* [Information provided]:
-- pv_equiv track=rewrite | github.com/EmilioGalimberti/finalAED | practico/PARCIAL 2/90747_Galimberti_Emilio.py | problema_4
-- ===== SOURCE A (Python) =====
-- def es_a(caracter):
--     return caracter in "aA"
--
-- def es_n(caracter):
--     return caracter in "nN"
--
-- def problema_4(texto):
--         cont_letras = 0
--         hay_an = False
--         palabras_pto_4 = 0
--         caracter_anterior = " "
--         caracter_anterior_2 = " "
--         for caracter in texto:
--             if caracter != " " and caracter != ".":
--                 cont_letras += 1
--                 if es_a(caracter_anterior) and es_n(caracter):
--                     hay_an = True
--             else:
--                 if hay_an:
--                     palabras_pto_4 += 1
--                 if caracter_anterior_2 == "a" and caracter_anterior == "n" :
--                     palabras_pto_4 = palabras_pto_4 - 1
--                 cont_letras = 0
--                 hay_an = False
--             caracter_anterior_2 = caracter_anterior
--             caracter_anterior = caracter
--
--         return palabras_pto_4
-- ===== SOURCE B (Python) =====
-- def problema_4(texto):
--     total = 0
--     word = ""
--     for ch in texto:
--         if ch == " " or ch == ".":
--             if "an" in word.lower():
--                 total += 1
--             if word.endswith("an"):
--                 total -= 1
--             word = ""
--         else:
--             word += ch
--     return total
-- ===== Notes on version B (the rewrite author's own statement) =====
-- stated objective: simpler
-- what changed: A tracks a three-character sliding state machine (hay_an flag plus the last two characters) across the whole text; B accumulates each word and, at every space/period delimiter, classifies the finished word with whole-word string tests: +1 if 'an' occurs in word.lower(), -1 if word ends with lowercase 'an' (a trailing word with no delimiter after it is never counted, as in A).
import Mathlib
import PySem

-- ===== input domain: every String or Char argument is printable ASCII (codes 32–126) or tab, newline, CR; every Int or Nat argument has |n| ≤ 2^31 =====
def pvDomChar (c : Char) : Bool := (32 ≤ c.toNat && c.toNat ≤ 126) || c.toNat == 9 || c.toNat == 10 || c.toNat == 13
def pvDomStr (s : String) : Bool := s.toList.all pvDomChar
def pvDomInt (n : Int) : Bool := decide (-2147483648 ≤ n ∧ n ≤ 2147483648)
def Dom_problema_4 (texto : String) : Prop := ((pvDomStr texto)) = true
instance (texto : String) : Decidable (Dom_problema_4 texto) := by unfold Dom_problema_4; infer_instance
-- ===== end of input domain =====

-- B replaces A's three-character sliding state machine by accumulating each word and
-- classifying it with whole-word string tests ('an' in word.lower() / word.endswith('an')); objective: simpler.

-- ===== PORT A =====
def es_a (caracter : Char) : Bool := PySem.Chars.isIn [caracter] ['a', 'A']

def es_n (caracter : Char) : Bool := PySem.Chars.isIn [caracter] ['n', 'N']

-- loop body of A's for-loop; state = (cont_letras, hay_an, palabras_pto_4, caracter_anterior, caracter_anterior_2)
def pasoA (st : Int × Bool × Int × Char × Char) (caracter : Char) : Int × Bool × Int × Char × Char :=
  let cont_letras := st.1
  let hay_an := st.2.1
  let palabras := st.2.2.1
  let prev := st.2.2.2.1
  let prev2 := st.2.2.2.2
  if caracter != ' ' && caracter != '.' then
    (cont_letras + 1, hay_an || (es_a prev && es_n caracter), palabras, caracter, prev)
  else
    let p1 := if hay_an then palabras + 1 else palabras
    let p2 := if prev2 == 'a' && prev == 'n' then p1 - 1 else p1
    (0, false, p2, caracter, prev)

def problema_4 (texto : String) : Int :=
  (texto.toList.foldl pasoA (0, false, 0, ' ', ' ')).2.2.1

-- ===== PORT B =====
-- loop body of B's for-loop; state = (total, word)
def pasoB (st : Int × List Char) (ch : Char) : Int × List Char :=
  let total := st.1
  let word := st.2
  if ch == ' ' || ch == '.' then
    let t1 := if PySem.Chars.isIn ['a', 'n'] (PySem.Chars.lower word) then total + 1 else total
    let t2 := if PySem.Chars.endswith word ['a', 'n'] then t1 - 1 else t1
    (t2, ([] : List Char))
  else
    (total, word ++ [ch])

def problema_4_alt (texto : String) : Int :=
  (texto.toList.foldl pasoB (0, [])).1

-- ===== PRECONDITION & SPEC =====
def Spec_problema_4 (texto : String) (out : Int) : Prop := out = problema_4_alt texto
instance (texto : String) (out : Int) : Decidable (Spec_problema_4 texto out) := by unfold Spec_problema_4; infer_instance

-- ===== CLAIM (what is proved, stated in full; the proofs are below) =====
def Claim_equal_problema_4 : Prop := ∀ (texto : String), Dom_problema_4 texto → Spec_problema_4 texto (problema_4 texto)

-- ===== LEMMAS AND PROOFS =====

theorem char_eq_iff_toNat (c d : Char) : c = d ↔ c.toNat = d.toNat :=
  eq_iff_eq_of_cmp_eq_cmp rfl

theorem le_char_iff_toNat (c d : Char) : c ≤ d ↔ c.toNat ≤ d.toNat := Iff.rfl

theorem toNat_lowerChar (c : Char) :
    (PySem.Chars.lowerChar c).toNat =
      if 65 ≤ c.toNat ∧ c.toNat ≤ 90 then c.toNat + 32 else c.toNat := by
  simp only [PySem.Chars.lowerChar, PySem.Chars.isupper, Bool.and_eq_true, decide_eq_true_eq,
    le_char_iff_toNat]
  have h65 : ('A').toNat = 65 := rfl
  have h90 : ('Z').toNat = 90 := rfl
  rw [h65, h90]
  split_ifs with h
  · rw [Char.toNat_ofNat, if_pos (Or.inl (by omega))]
  · rfl

theorem lowerChar_eq_a (c : Char) : (PySem.Chars.lowerChar c = 'a') ↔ (c = 'a' ∨ c = 'A') := by
  rw [char_eq_iff_toNat, char_eq_iff_toNat, char_eq_iff_toNat, toNat_lowerChar]
  show _ = 97 ↔ c.toNat = 97 ∨ c.toNat = 65
  split_ifs with h <;> omega

theorem lowerChar_eq_n (c : Char) : (PySem.Chars.lowerChar c = 'n') ↔ (c = 'n' ∨ c = 'N') := by
  rw [char_eq_iff_toNat, char_eq_iff_toNat, char_eq_iff_toNat, toNat_lowerChar]
  show _ = 110 ↔ c.toNat = 110 ∨ c.toNat = 78
  split_ifs with h <;> omega

theorem es_a_iff (c : Char) : es_a c = true ↔ (c = 'a' ∨ c = 'A') := by
  rw [es_a, PySem.Chars.isIn_iff_infix]
  constructor
  · intro h
    have hm : c ∈ ['a', 'A'] := h.subset (by simp)
    simpa using hm
  · rintro (rfl | rfl) <;> decide

theorem es_n_iff (c : Char) : es_n c = true ↔ (c = 'n' ∨ c = 'N') := by
  rw [es_n, PySem.Chars.isIn_iff_infix]
  constructor
  · intro h
    have hm : c ∈ ['n', 'N'] := h.subset (by simp)
    simpa using hm
  · rintro (rfl | rfl) <;> decide

-- proof-side reference: does the word contain an adjacent a/A followed by n/N?
def hasAN : List Char → Bool
  | a :: b :: t => (es_a a && es_n b) || hasAN (b :: t)
  | _ => false

def isDelim (c : Char) : Prop := c = ' ' ∨ c = '.'

-- correspondence between A's rolling (hay_an, prev, prev2) and B's accumulated word
def LoopInv (w : List Char) (hay : Bool) (prev prev2 : Char) : Prop :=
  hay = hasAN w ∧
  match w.reverse with
  | [] => isDelim prev
  | [c] => prev = c ∧ isDelim prev2
  | c :: c2 :: _ => prev = c ∧ prev2 = c2

theorem hasAN_append (w : List Char) (c : Char) :
    hasAN (w ++ [c]) = (hasAN w || (es_a (w.getLastD ' ') && es_n c)) := by
  induction w with
  | nil =>
    show hasAN [c] = (hasAN [] || (es_a ' ' && es_n c))
    rw [show es_a ' ' = false by decide]
    simp [hasAN]
  | cons x w ih =>
    cases w with
    | nil =>
      show hasAN [x, c] = (hasAN [x] || (es_a x && es_n c))
      show ((es_a x && es_n c) || hasAN [c]) = _
      simp [hasAN]
    | cons y t =>
      show hasAN (x :: y :: (t ++ [c])) = _
      rw [hasAN]
      have h : (y :: t) ++ [c] = y :: (t ++ [c]) := rfl
      rw [← h, ih]
      simp [hasAN, Bool.or_assoc]

theorem isIn_lower_eq_hasAN (w : List Char) :
    PySem.Chars.isIn ['a', 'n'] (PySem.Chars.lower w) = hasAN w := by
  induction w with
  | nil => decide
  | cons x w ih =>
    cases w with
    | nil =>
      rw [show hasAN [x] = false from rfl, Bool.eq_false_iff]
      intro h
      have h2 := (PySem.Chars.isIn_iff_infix _ _).mp h
      have := h2.length_le
      simp [PySem.Chars.lower] at this
    | cons y t =>
      rw [show hasAN (x :: y :: t) = ((es_a x && es_n y) || hasAN (y :: t)) from rfl, ← ih]
      rw [Bool.eq_iff_iff, PySem.Chars.isIn_iff_infix]
      simp only [PySem.Chars.lower, List.map_cons]
      rw [List.infix_cons_iff, List.cons_prefix_cons, List.cons_prefix_cons]
      have hih : ['a', 'n'] <:+: PySem.Chars.lowerChar y :: List.map PySem.Chars.lowerChar t ↔
          PySem.Chars.isIn ['a', 'n'] (PySem.Chars.lower (y :: t)) = true := by
        rw [PySem.Chars.isIn_iff_infix]
        simp [PySem.Chars.lower]
      rw [hih]
      simp only [Bool.or_eq_true, Bool.and_eq_true, es_a_iff, es_n_iff]
      constructor
      · rintro (⟨ha, hn, -⟩ | h)
        · exact Or.inl ⟨(lowerChar_eq_a x).mp ha.symm, (lowerChar_eq_n y).mp hn.symm⟩
        · exact Or.inr h
      · rintro (⟨ha, hn⟩ | h)
        · exact Or.inl ⟨((lowerChar_eq_a x).mpr ha).symm, ((lowerChar_eq_n y).mpr hn).symm, List.nil_prefix⟩
        · exact Or.inr h

theorem endswith_an (w : List Char) :
    PySem.Chars.endswith w ['a', 'n'] =
      (match w.reverse with
       | c :: c2 :: _ => c == 'n' && c2 == 'a'
       | _ => false) := by
  rcases hw : w.reverse with _ | ⟨c, rest⟩
  · have hwnil : w = [] := by simpa using congrArg List.reverse hw
    subst hwnil
    decide
  · rcases rest with _ | ⟨c2, rest⟩
    · have hw1 : w = [c] := by simpa using congrArg List.reverse hw
      subst hw1
      show PySem.Chars.endswith [c] ['a', 'n'] = false
      rw [Bool.eq_false_iff]
      intro h
      have := ((PySem.Chars.endswith_iff _ _).mp h).length_le
      simp at this
    · show PySem.Chars.endswith w ['a', 'n'] = (c == 'n' && c2 == 'a')
      rw [Bool.eq_iff_iff, PySem.Chars.endswith_iff, ← List.reverse_prefix, hw]
      show ['n', 'a'] <+: c :: c2 :: rest ↔ _
      rw [List.cons_prefix_cons, List.cons_prefix_cons]
      simp only [Bool.and_eq_true, beq_iff_eq, List.nil_prefix, and_true]
      exact ⟨fun ⟨h1, h2⟩ => ⟨h1.symm, h2.symm⟩, fun ⟨h1, h2⟩ => ⟨h1.symm, h2.symm⟩⟩

theorem getLastD_of_reverse (w : List Char) (c : Char) (rest : List Char) (d : Char)
    (hw : w.reverse = c :: rest) : w.getLastD d = c := by
  have hwv : w = (c :: rest).reverse := by simpa using congrArg List.reverse hw
  subst hwv
  simp

theorem isDelim_not_es_a (c : Char) (h : isDelim c) : es_a c = false := by
  rcases h with rfl | rfl <;> decide

theorem isDelim_ne_n (c : Char) (h : isDelim c) : (c == 'n') = false := by
  rcases h with rfl | rfl <;> decide

theorem isDelim_ne_a (c : Char) (h : isDelim c) : (c == 'a') = false := by
  rcases h with rfl | rfl <;> decide

theorem loop_eq (cs : List Char) : ∀ (w : List Char) (hay : Bool) (prev prev2 : Char)
    (cont pal : Int), LoopInv w hay prev prev2 →
    (cs.foldl pasoA (cont, hay, pal, prev, prev2)).2.2.1 = (cs.foldl pasoB (pal, w)).1 := by
  induction cs with
  | nil => intro w hay prev prev2 cont pal _; rfl
  | cons c cs ih =>
    intro w hay prev prev2 cont pal hinv
    obtain ⟨hhay, hmatch⟩ := hinv
    by_cases hc : c = ' ' ∨ c = '.'
    · -- delimiter step: both sides close the current word
      have hcondA : (c != ' ' && c != '.') = false := by
        rcases hc with rfl | rfl <;> decide
      have hcondB : (c == ' ' || c == '.') = true := by
        rcases hc with rfl | rfl <;> decide
      rw [List.foldl_cons, List.foldl_cons]
      rw [show pasoA (cont, hay, pal, prev, prev2) c =
            (0, false,
              (if prev2 == 'a' && prev == 'n' then
                 (if hay then pal + 1 else pal) - 1 else (if hay then pal + 1 else pal)),
              c, prev) by simp only [pasoA, hcondA]; rfl]
      rw [show pasoB (pal, w) c =
            ((if PySem.Chars.endswith w ['a', 'n'] then
                (if PySem.Chars.isIn ['a', 'n'] (PySem.Chars.lower w) then pal + 1 else pal) - 1
              else (if PySem.Chars.isIn ['a', 'n'] (PySem.Chars.lower w) then pal + 1 else pal)),
             ([] : List Char)) by simp only [pasoB, hcondB]; rfl]
      have hisin : PySem.Chars.isIn ['a', 'n'] (PySem.Chars.lower w) = hay := by
        rw [isIn_lower_eq_hasAN, hhay]
      have hend : PySem.Chars.endswith w ['a', 'n'] = (prev2 == 'a' && prev == 'n') := by
        rw [endswith_an]
        rcases hw : w.reverse with _ | ⟨c1, rest⟩
        · rw [hw] at hmatch
          rw [isDelim_ne_n prev hmatch, Bool.and_false]
        · rcases rest with _ | ⟨c2, rest⟩
          · rw [hw] at hmatch
            rw [isDelim_ne_a prev2 hmatch.2, Bool.false_and]
          · rw [hw] at hmatch
            rw [hmatch.1, hmatch.2, Bool.and_comm]
      rw [hisin, hend]
      exact ih [] false c prev 0 _ ⟨rfl, hc⟩
    · -- ordinary character: both sides extend the current word
      push Not at hc
      have hcondA : (c != ' ' && c != '.') = true := by
        simp [hc.1, hc.2]
      have hcondB : (c == ' ' || c == '.') = false := by
        simp [hc.1, hc.2]
      rw [List.foldl_cons, List.foldl_cons]
      rw [show pasoA (cont, hay, pal, prev, prev2) c =
            (cont + 1, hay || (es_a prev && es_n c), pal, c, prev) by
          simp only [pasoA, hcondA]; rfl]
      rw [show pasoB (pal, w) c = (pal, w ++ [c]) by simp only [pasoB, hcondB]; rfl]
      apply ih (w ++ [c]) _ c prev (cont + 1) pal
      constructor
      · rw [hasAN_append, hhay]
        rcases hw : w.reverse with _ | ⟨c1, rest⟩
        · have hwnil : w = [] := by simpa using congrArg List.reverse hw
          rw [hw] at hmatch
          rw [isDelim_not_es_a prev hmatch, hwnil]
          rw [show ([] : List Char).getLastD ' ' = ' ' from rfl, show es_a ' ' = false by decide]
        · rw [hw] at hmatch
          have hp : prev = c1 := by
            rcases rest with _ | ⟨c2, rest⟩
            · exact hmatch.1
            · exact hmatch.1
          rw [getLastD_of_reverse w c1 rest ' ' hw, hp]
      · show (match (w ++ [c]).reverse with
          | [] => isDelim c
          | [d] => c = d ∧ isDelim prev
          | d :: d2 :: _ => c = d ∧ prev = d2)
        rw [show (w ++ [c]).reverse = c :: w.reverse by simp]
        rcases hw : w.reverse with _ | ⟨c1, rest⟩
        · rw [hw] at hmatch
          exact ⟨rfl, hmatch⟩
        · rw [hw] at hmatch
          rcases rest with _ | ⟨c2, rest⟩
          · exact ⟨rfl, hmatch.1⟩
          · exact ⟨rfl, hmatch.1⟩

-- ===== VERDICT (by name: the statement is the Claim_ definition above) =====
theorem problema_4_spec : Claim_equal_problema_4 := by
  intro texto _
  show problema_4 texto = problema_4_alt texto
  exact loop_eq texto.toList [] false ' ' ' ' 0 0 ⟨rfl, Or.inl rfl⟩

* [Task prompt]:
Working from the data above, extract solely the lines from the one containing "(total, word ++ [ch])" through the one containing "theorem lowerChar_eq_a (c", exactly as they appear, both included.

* [Response to the task]:
    (total, word ++ [ch])

def problema_4_alt (texto : String) : Int :=
  (texto.toList.foldl pasoB (0, [])).1

-- ===== PRECONDITION & SPEC =====
def Spec_problema_4 (texto : String) (out : Int) : Prop := out = problema_4_alt texto
instance (texto : String) (out : Int) : Decidable (Spec_problema_4 texto out) := by unfold Spec_problema_4; infer_instance

-- ===== CLAIM (what is proved, stated in full; the proofs are below) =====
def Claim_equal_problema_4 : Prop := ∀ (texto : String), Dom_problema_4 texto → Spec_problema_4 texto (problema_4 texto)

-- ===== LEMMAS AND PROOFS =====

theorem char_eq_iff_toNat (c d : Char) : c = d ↔ c.toNat = d.toNat :=
  eq_iff_eq_of_cmp_eq_cmp rfl

theorem le_char_iff_toNat (c d : Char) : c ≤ d ↔ c.toNat ≤ d.toNat := Iff.rfl

theorem toNat_lowerChar (c : Char) :
    (PySem.Chars.lowerChar c).toNat =
      if 65 ≤ c.toNat ∧ c.toNat ≤ 90 then c.toNat + 32 else c.toNat := by
  simp only [PySem.Chars.lowerChar, PySem.Chars.isupper, Bool.and_eq_true, decide_eq_true_eq,
    le_char_iff_toNat]
  have h65 : ('A').toNat = 65 := rfl
  have h90 : ('Z').toNat = 90 := rfl
  rw [h65, h90]
  split_ifs with h
  · rw [Char.toNat_ofNat, if_pos (Or.inl (by omega))]
  · rfl

theorem lowerChar_eq_a (c : Char) : (PySem.Chars.lowerChar c = 'a') ↔ (c = 'a' ∨ c = 'A') := by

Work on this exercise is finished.